Analysis of seed phytate content in non transgenic control (NTC) and transgenics (T₄). Phytate content of transgenic seeds (MS14-28-12-29-3-5 and MI51-32-22-1-13-6) compared to NTC seeds showed significant differences (P < 0.05).

Figure 10

Electron microscopic analysis of NT and transgenic (T₄) seeds. (a) Cotyledon sections of NTC (b) MS14-28-12-29-3-5 (c) MI51-32-22-1-13-6 lines. Phytin globoid (PG) cavities are the small white circular areas. (PSV-Protein storage vacoules; CW- Cell wall; LB-lipid bodies).

Figure 11

Bioavailability of metal ions in NT and transgenics (T₄).
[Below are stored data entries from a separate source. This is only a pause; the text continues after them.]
-- pv_equiv track=rewrite | github.com/bugii/SME-Group1 | Python/Web Scraping/functions.py | create_timeline
-- ===== SOURCE A (Python) =====
-- def create_timeline(file_list, filename):
--     # Needs a list to iterate over. Every time it finds an entry starting with "filename", it iterates back to find the
--     # associated commit id and date. Outputs a list with the commit-date-tuples. Only functions with github logs.
--     output = []
--     for idx, element in enumerate(file_list):
--         if element.startswith(filename):
--             j=idx-1
--             while not file_list[j].startswith("Date: "):
--                 j-=1
--             k=j-1
--             while not file_list[k].startswith("commit "):
--                 k-=1
--             output.append((file_list[j], file_list[k]))
--     return output
-- ===== SOURCE B (Python) =====
-- def create_timeline(file_list, filename):
--     # Single forward pass: remember the most recent commit line and, for the most
--     # recent "Date: " line, the (date, commit) pair it belongs to.
--     output = []
--     last_commit = ""
--     pair = ("", "")
--     for element in file_list:
--         if element.startswith(filename):
--             output.append(pair)
--         if element.startswith("Date: "):
--             pair = (element, last_commit)
--         if element.startswith("commit "):
--             last_commit = element
--     return output
-- ===== Notes on version B (the rewrite author's own statement) =====
-- stated objective: alternative
-- what changed: A re-scans backwards from every matching entry to find the nearest 'Date: ' and 'commit ' lines; B instead makes a single forward pass maintaining the last commit line and the (date, commit) pair of the last date line, so the inner backward scans disappear (not measurably faster on typical logs, where the scans are short).
-- outside the precondition, e.g. on create_timeline(['Date: ', 'commit ', 'f'], 'f'): A returns [('Date: ', 'commit ')], B returns [('Date: ', '')]; on create_timeline(['f'], 'f'): A raises IndexError, B returns [('', '')]
import Mathlib
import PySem

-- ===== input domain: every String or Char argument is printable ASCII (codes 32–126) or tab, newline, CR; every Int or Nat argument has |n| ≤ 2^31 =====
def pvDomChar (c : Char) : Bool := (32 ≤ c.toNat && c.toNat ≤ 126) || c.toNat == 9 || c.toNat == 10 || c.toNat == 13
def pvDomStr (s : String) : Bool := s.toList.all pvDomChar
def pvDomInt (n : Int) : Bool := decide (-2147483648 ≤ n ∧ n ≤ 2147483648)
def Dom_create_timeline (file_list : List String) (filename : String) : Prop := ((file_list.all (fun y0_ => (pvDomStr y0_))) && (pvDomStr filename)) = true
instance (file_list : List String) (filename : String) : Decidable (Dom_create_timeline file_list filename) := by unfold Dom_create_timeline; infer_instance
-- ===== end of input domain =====

-- B replaces A's per-match backward scans by a single forward pass that tracks the
-- most recent commit line and the (date, commit) pair of the most recent date line
-- (objective: alternative — one forward pass instead of backward scans per match).


-- ===== PORT A =====
-- the backward `while not file_list[j].startswith(pref): j -= 1` loop; pyGet? = none is
-- Python's IndexError (outside Pre_), negative j wraps from the end exactly as in Python
def scanBack (l : List String) (pref : String) (j : Int) : Option Int :=
  match h : PySem.List.pyGet? l j with
  | none => none
  | some s => if PySem.Str.startswith s pref then some j else scanBack l pref (j - 1)
termination_by (j + l.length + 1).toNat
decreasing_by
  have : PySem.Raise.InRange l.length j := by
    by_contra hc
    rw [← PySem.List.pyGet?_eq_none_iff] at hc
    simp [hc] at h
  unfold PySem.Raise.InRange at this
  omega

def create_timeline (file_list : List String) (filename : String) : List (String × String) :=
  (PySem.List.enumerate file_list 0).foldl (fun output p =>
    if PySem.Str.startswith p.2 filename then
      match scanBack file_list "Date: " (p.1 - 1) with
      | none => output
      | some j =>
        match scanBack file_list "commit " (j - 1) with
        | none => output
        | some k =>
          output ++ [((PySem.List.pyGet? file_list j).getD "",
                      (PySem.List.pyGet? file_list k).getD "")]
    else output) []

-- ===== PORT B =====
-- state = (last_commit, pair, output); B's three sequential `if`s all read the OLD state
-- (output is appended before pair is updated, pair before last_commit), so one tuple step
def ctB_step (filename : String)
    (st : String × (String × String) × List (String × String)) (element : String) :
    String × (String × String) × List (String × String) :=
  (if PySem.Str.startswith element "commit " then element else st.1,
   if PySem.Str.startswith element "Date: " then (element, st.1) else st.2.1,
   if PySem.Str.startswith element filename then st.2.2 ++ [st.2.1] else st.2.2)

def create_timeline_alt (file_list : List String) (filename : String) : List (String × String) :=
  (file_list.foldl (ctB_step filename) ("", ("", ""), [])).2.2

-- ===== PRECONDITION & SPEC =====
-- Pre_ excludes inputs on which Python A either raises IndexError or pairs a match via
-- negative-index WRAPAROUND (no "Date: " line above a matching entry, or no "commit "
-- line above its nearest "Date: " line — malformed git logs): B's forward pass has no
-- wraparound and Python B appends a placeholder pair there.
def Pre_create_timeline (file_list : List String) (filename : String) : Prop :=
  ∀ i : Nat, i < file_list.length →
    PySem.Str.startswith (file_list.getD i "") filename = true →
    ∃ j : Nat, j < i ∧ PySem.Str.startswith (file_list.getD j "") "Date: " = true ∧
      ∃ k : Nat, k < j ∧ PySem.Str.startswith (file_list.getD k "") "commit " = true

instance (file_list : List String) (filename : String) :
    Decidable (Pre_create_timeline file_list filename) := by
  unfold Pre_create_timeline; infer_instance

def pvWitness_create_timeline : List String × String :=
  (["commit a", "Date: b", "f"], "f")

def Spec_create_timeline (file_list : List String) (filename : String) (out : List (String × String)) : Prop := out = create_timeline_alt file_list filename
instance (file_list : List String) (filename : String) (out : List (String × String)) : Decidable (Spec_create_timeline file_list filename out) := by unfold Spec_create_timeline; infer_instance

-- ===== CLAIM (what is proved, stated in full; the proofs are below) =====
def Claim_equal_create_timeline : Prop := ∀ (file_list : List String) (filename : String), Dom_create_timeline file_list filename → Pre_create_timeline file_list filename → Spec_create_timeline file_list filename (create_timeline file_list filename)

-- ===== LEMMAS AND PROOFS =====

-- index of the last element strictly before position n starting with pref
def lastHit (l : List String) (pref : String) : Nat → Option Nat
  | 0 => none
  | n + 1 =>
    if PySem.Str.startswith (l.getD n "") pref then some n else lastHit l pref n

-- value of B's last_commit after the first n elements
def lcAt (l : List String) (n : Nat) : String :=
  match lastHit l "commit " n with
  | none => ""
  | some k => l.getD k ""

-- value of B's pair after the first n elements
def pairAt (l : List String) (n : Nat) : String × String :=
  match lastHit l "Date: " n with
  | none => ("", "")
  | some j => (l.getD j "", lcAt l j)

-- output accumulated after the first n elements
def outsAt (l : List String) (fn : String) : Nat → List (String × String)
  | 0 => []
  | n + 1 =>
    outsAt l fn n ++
      (if PySem.Str.startswith (l.getD n "") fn then [pairAt l n] else [])

lemma lastHit_lt_of_eq_some {l : List String} {p : String} {n j : Nat}
    (h : lastHit l p n = some j) :
    j < n ∧ PySem.Str.startswith (l.getD j "") p = true := by
  induction n with
  | zero => simp [lastHit] at h
  | succ n ih =>
    simp only [lastHit] at h
    split_ifs at h with hp
    · injection h with h
      subst h
      exact ⟨Nat.lt_succ_self n, hp⟩
    · obtain ⟨hj, hs⟩ := ih h
      exact ⟨Nat.lt_succ_of_lt hj, hs⟩

lemma lastHit_ge {l : List String} {p : String} {n j : Nat}
    (hj : j < n) (hs : PySem.Str.startswith (l.getD j "") p = true) :
    ∃ j', lastHit l p n = some j' ∧ j ≤ j' := by
  induction n with
  | zero => omega
  | succ n ih =>
    by_cases hp : PySem.Str.startswith (l.getD n "") p = true
    · exact ⟨n, by simp only [lastHit]; rw [if_pos hp], by omega⟩
    · have hjn : j < n := by
        rcases Nat.lt_succ_iff_lt_or_eq.mp hj with h | h
        · exact h
        · subst h; exact absurd hs hp
      obtain ⟨j', h1, h2⟩ := ih hjn
      exact ⟨j', by simp only [lastHit]; rw [if_neg hp]; exact h1, h2⟩

-- one unfolding step of A's backward scan at an in-range non-negative index
lemma scanBack_nat (l : List String) (p : String) (n : Nat) (hn : n < l.length) :
    scanBack l p (n : Int) =
      if PySem.Str.startswith (l.getD n "") p then some (n : Int)
      else scanBack l p ((n : Int) - 1) := by
  have hget : PySem.List.pyGet? l ((n : Int)) = some (l.getD n "") := by
    rw [PySem.List.pyGet?_natCast]
    simp [List.getElem?_eq_getElem hn]
  rw [scanBack]
  split
  · rename_i heq
    rw [hget] at heq
    exact absurd heq (by simp)
  · rename_i s heq
    rw [hget] at heq
    injection heq with heq
    subst heq
    rfl

-- A's backward scan finds exactly the last hit before n, given one exists (no wraparound)
lemma scanBack_eq_lastHit {l : List String} {p : String} {n : Nat}
    (hn : n ≤ l.length)
    (hex : ∃ j : Nat, j < n ∧ PySem.Str.startswith (l.getD j "") p = true) :
    ∃ j₀ : Nat, lastHit l p n = some j₀ ∧ scanBack l p ((n : Int) - 1) = some (j₀ : Int) := by
  induction n with
  | zero => obtain ⟨j, hj, _⟩ := hex; omega
  | succ n ih =>
    have hn' : n < l.length := hn
    have hcast : ((n + 1 : Nat) : Int) - 1 = (n : Int) := by push_cast; ring
    rw [hcast, scanBack_nat l p n hn']
    by_cases hp : PySem.Str.startswith (l.getD n "") p = true
    · refine ⟨n, ?_, ?_⟩
      · simp only [lastHit]; rw [if_pos hp]
      · rw [if_pos hp]
    · have hex' : ∃ j : Nat, j < n ∧ PySem.Str.startswith (l.getD j "") p = true := by
        obtain ⟨j, hj, hs⟩ := hex
        have : j ≠ n := fun h => hp (h ▸ hs)
        exact ⟨j, by omega, hs⟩
      obtain ⟨j₀, h1, h2⟩ := ih (Nat.le_of_lt hn') hex'
      refine ⟨j₀, ?_, ?_⟩
      · simp only [lastHit]; rw [if_neg hp]; exact h1
      · rw [if_neg hp]; exact h2

-- B's loop invariant: state after the first n elements
lemma ctB_invariant (l : List String) (fn : String) (n : Nat) (hn : n ≤ l.length) :
    (l.take n).foldl (ctB_step fn) ("", ("", ""), []) = (lcAt l n, pairAt l n, outsAt l fn n) := by
  induction n with
  | zero => simp [lcAt, pairAt, outsAt, lastHit]
  | succ n ih =>
    have hn' : n < l.length := hn
    rw [List.take_add_one, List.getElem?_eq_getElem hn']
    simp only [Option.toList_some, List.foldl_append, ih (Nat.le_of_lt hn'), List.foldl_cons,
      List.foldl_nil]
    have he : l[n] = l.getD n "" := (List.getD_eq_getElem l "" hn').symm
    unfold ctB_step
    simp only [he]
    refine Prod.ext ?_ (Prod.ext ?_ ?_)
    · show (if PySem.Str.startswith (l.getD n "") "commit " then l.getD n "" else lcAt l n)
        = lcAt l (n + 1)
      simp only [lcAt, lastHit]
      split_ifs <;> rfl
    · show (if PySem.Str.startswith (l.getD n "") "Date: " then (l.getD n "", lcAt l n)
          else pairAt l n) = pairAt l (n + 1)
      simp only [pairAt, lcAt, lastHit]
      split_ifs <;> rfl
    · show (if PySem.Str.startswith (l.getD n "") fn then outsAt l fn n ++ [pairAt l n]
          else outsAt l fn n) = outsAt l fn (n + 1)
      simp only [outsAt]
      split_ifs <;> simp
-- A's loop invariant under Pre_: output after the first n indexed elements
lemma ctA_invariant (l : List String) (fn : String)
    (hpre : Pre_create_timeline l fn) (n : Nat) (hn : n ≤ l.length) :
    ((PySem.List.enumerate l 0).take n).foldl (fun output p =>
      if PySem.Str.startswith p.2 fn then
        match scanBack l "Date: " (p.1 - 1) with
        | none => output
        | some j =>
          match scanBack l "commit " (j - 1) with
          | none => output
          | some k =>
            output ++ [((PySem.List.pyGet? l j).getD "", (PySem.List.pyGet? l k).getD "")]
      else output) [] = outsAt l fn n := by
  induction n with
  | zero => simp [outsAt]
  | succ n ih =>
    have hn' : n < l.length := hn
    have hlen : n < (PySem.List.enumerate l 0).length := by
      rw [PySem.List.length_enumerate]; exact hn'
    rw [List.take_add_one, List.getElem?_eq_getElem hlen]
    simp only [Option.toList_some, List.foldl_append, ih (Nat.le_of_lt hn'), List.foldl_cons,
      List.foldl_nil]
    rw [PySem.List.getElem_enumerate]
    have he : l[n] = l.getD n "" := (List.getD_eq_getElem l "" hn').symm
    simp only [he, zero_add]
    by_cases hm : PySem.Str.startswith (l.getD n "") fn = true
    · -- matching entry: Pre_ supplies a date and a commit, so both scans succeed
      obtain ⟨j, hj, hdj, k, hk, hck⟩ := hpre n hn' hm
      obtain ⟨j₀, hlast, hscan⟩ := scanBack_eq_lastHit (Nat.le_of_lt hn') ⟨j, hj, hdj⟩
      have hjj₀ : j ≤ j₀ := by
        obtain ⟨j', h1, h2⟩ := lastHit_ge hj hdj
        rw [hlast] at h1; injection h1 with h1; omega
      have hj₀n : j₀ < n := (lastHit_lt_of_eq_some hlast).1
      obtain ⟨k₀, hlastc, hscanc⟩ :=
        scanBack_eq_lastHit (l := l) (p := "commit ") (n := j₀)
          (by omega) ⟨k, by omega, hck⟩
      have hk₀ : k₀ < j₀ := (lastHit_lt_of_eq_some hlastc).1
      have hgj : (PySem.List.pyGet? l (j₀ : Int)).getD "" = l.getD j₀ "" := by
        rw [PySem.List.pyGet?_natCast]
        rw [List.getElem?_eq_getElem (show j₀ < l.length by omega)]
        exact (List.getD_eq_getElem l "" (show j₀ < l.length by omega)).symm
      have hgk : (PySem.List.pyGet? l (k₀ : Int)).getD "" = l.getD k₀ "" := by
        rw [PySem.List.pyGet?_natCast]
        rw [List.getElem?_eq_getElem (show k₀ < l.length by omega)]
        exact (List.getD_eq_getElem l "" (show k₀ < l.length by omega)).symm
      rw [if_pos hm, hscan]
      simp only [hscanc, hgj, hgk]
      simp only [outsAt]
      rw [if_pos hm]
      simp only [pairAt, hlast, lcAt, hlastc]
    · rw [if_neg hm]
      simp only [outsAt]
      rw [if_neg hm]
      simp

-- ===== VERDICT (by name: the statement is the Claim_ definition above) =====
theorem create_timeline_spec : Claim_equal_create_timeline := by
  intro l fn _ hpre
  unfold Spec_create_timeline create_timeline create_timeline_alt
  have hA := ctA_invariant l fn hpre l.length (le_refl _)
  have hB := ctB_invariant l fn l.length (le_refl _)
  rw [List.take_length] at hB
  rw [show (PySem.List.enumerate l 0).take l.length = PySem.List.enumerate l 0 by
        rw [← PySem.List.length_enumerate (xs := l) (s := 0), List.take_length]] at hA
  rw [hA, hB]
Bioavailability of divalent minerals (Fe²⁺, Zn²⁺ and Ca²⁺) using in vivo simulation model showed significant (P < 0.05) increase in Transgenics (MS14-28-12-29-3-5 and MI51-32-22-1-13-6) compared to NT control.

Figure 12

Various parameters considered for agronomic evaluation of T₄ transgenic plants grown in green house. Values are mean ± SE, n = 10 (P ≤ 0.002).